● **What is expected**
Where does the string "iterative" occur in the records? Copy each line that holds it.

Data excerpts below:

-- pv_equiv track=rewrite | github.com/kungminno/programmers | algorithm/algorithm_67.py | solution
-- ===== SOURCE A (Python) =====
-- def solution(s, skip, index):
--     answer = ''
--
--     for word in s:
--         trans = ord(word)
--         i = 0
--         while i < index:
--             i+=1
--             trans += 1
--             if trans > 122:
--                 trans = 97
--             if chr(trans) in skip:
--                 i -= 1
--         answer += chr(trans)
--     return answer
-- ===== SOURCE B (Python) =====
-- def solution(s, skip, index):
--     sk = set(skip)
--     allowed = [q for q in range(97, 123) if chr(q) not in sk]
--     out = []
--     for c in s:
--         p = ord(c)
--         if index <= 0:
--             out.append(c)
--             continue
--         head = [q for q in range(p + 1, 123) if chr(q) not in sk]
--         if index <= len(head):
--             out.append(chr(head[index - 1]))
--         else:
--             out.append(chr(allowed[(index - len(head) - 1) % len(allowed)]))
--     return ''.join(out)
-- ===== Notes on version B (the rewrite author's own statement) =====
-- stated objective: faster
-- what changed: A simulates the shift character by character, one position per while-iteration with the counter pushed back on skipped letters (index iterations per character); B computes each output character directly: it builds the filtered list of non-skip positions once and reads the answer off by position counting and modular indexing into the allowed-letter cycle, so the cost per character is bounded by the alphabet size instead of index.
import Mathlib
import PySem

End of Data excerpts.
Data excerpts below:

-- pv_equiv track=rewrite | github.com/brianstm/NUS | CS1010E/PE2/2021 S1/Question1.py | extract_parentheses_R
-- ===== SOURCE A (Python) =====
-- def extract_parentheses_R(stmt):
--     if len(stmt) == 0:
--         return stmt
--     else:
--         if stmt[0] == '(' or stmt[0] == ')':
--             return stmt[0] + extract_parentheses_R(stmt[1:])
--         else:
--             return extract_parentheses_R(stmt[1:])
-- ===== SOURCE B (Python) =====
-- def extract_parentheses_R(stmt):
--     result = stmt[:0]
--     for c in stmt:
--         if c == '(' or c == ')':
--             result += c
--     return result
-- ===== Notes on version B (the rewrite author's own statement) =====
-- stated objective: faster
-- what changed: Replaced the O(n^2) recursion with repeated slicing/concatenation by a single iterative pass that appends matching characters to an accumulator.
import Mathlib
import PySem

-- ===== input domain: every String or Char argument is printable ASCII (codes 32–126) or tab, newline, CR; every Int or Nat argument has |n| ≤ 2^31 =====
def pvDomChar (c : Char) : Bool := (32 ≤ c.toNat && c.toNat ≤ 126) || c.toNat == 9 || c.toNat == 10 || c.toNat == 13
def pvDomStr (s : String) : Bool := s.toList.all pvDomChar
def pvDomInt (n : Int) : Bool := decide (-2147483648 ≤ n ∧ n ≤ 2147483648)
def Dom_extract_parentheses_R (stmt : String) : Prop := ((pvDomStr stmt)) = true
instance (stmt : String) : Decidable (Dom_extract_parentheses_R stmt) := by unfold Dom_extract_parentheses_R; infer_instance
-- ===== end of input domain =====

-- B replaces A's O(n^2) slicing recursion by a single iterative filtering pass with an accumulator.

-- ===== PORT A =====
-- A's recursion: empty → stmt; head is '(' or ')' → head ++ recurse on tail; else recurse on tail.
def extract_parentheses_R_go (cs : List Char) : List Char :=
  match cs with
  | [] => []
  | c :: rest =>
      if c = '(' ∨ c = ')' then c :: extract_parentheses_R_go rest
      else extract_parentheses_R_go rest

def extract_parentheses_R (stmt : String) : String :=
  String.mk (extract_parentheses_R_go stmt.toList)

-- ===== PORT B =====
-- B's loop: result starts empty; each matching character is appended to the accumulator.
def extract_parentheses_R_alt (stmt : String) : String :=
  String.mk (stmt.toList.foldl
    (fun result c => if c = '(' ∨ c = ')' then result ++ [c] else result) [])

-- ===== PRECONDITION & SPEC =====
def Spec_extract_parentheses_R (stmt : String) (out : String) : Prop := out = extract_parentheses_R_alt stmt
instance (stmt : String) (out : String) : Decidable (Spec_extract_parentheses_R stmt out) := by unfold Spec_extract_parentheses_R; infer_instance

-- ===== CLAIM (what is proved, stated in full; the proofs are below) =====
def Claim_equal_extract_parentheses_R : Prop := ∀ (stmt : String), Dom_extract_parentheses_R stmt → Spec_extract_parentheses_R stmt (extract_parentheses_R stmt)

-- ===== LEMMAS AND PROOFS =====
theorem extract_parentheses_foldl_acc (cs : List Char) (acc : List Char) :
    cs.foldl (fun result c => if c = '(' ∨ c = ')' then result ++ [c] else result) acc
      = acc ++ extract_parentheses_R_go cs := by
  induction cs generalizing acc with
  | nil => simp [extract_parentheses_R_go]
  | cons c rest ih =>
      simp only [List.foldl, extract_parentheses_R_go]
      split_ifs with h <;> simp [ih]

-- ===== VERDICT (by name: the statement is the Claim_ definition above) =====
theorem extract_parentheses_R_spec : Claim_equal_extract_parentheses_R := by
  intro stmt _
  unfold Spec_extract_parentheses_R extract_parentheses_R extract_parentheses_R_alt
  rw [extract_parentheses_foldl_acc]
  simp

End of Data excerpts.

● **Worked solution**
-- what changed: Replaced the O(n^2) recursion with repeated slicing/concatenation by a single iterative pass that appends matching characters to an accumulator.
-- B replaces A's O(n^2) slicing recursion by a single iterative filtering pass with an accumulator.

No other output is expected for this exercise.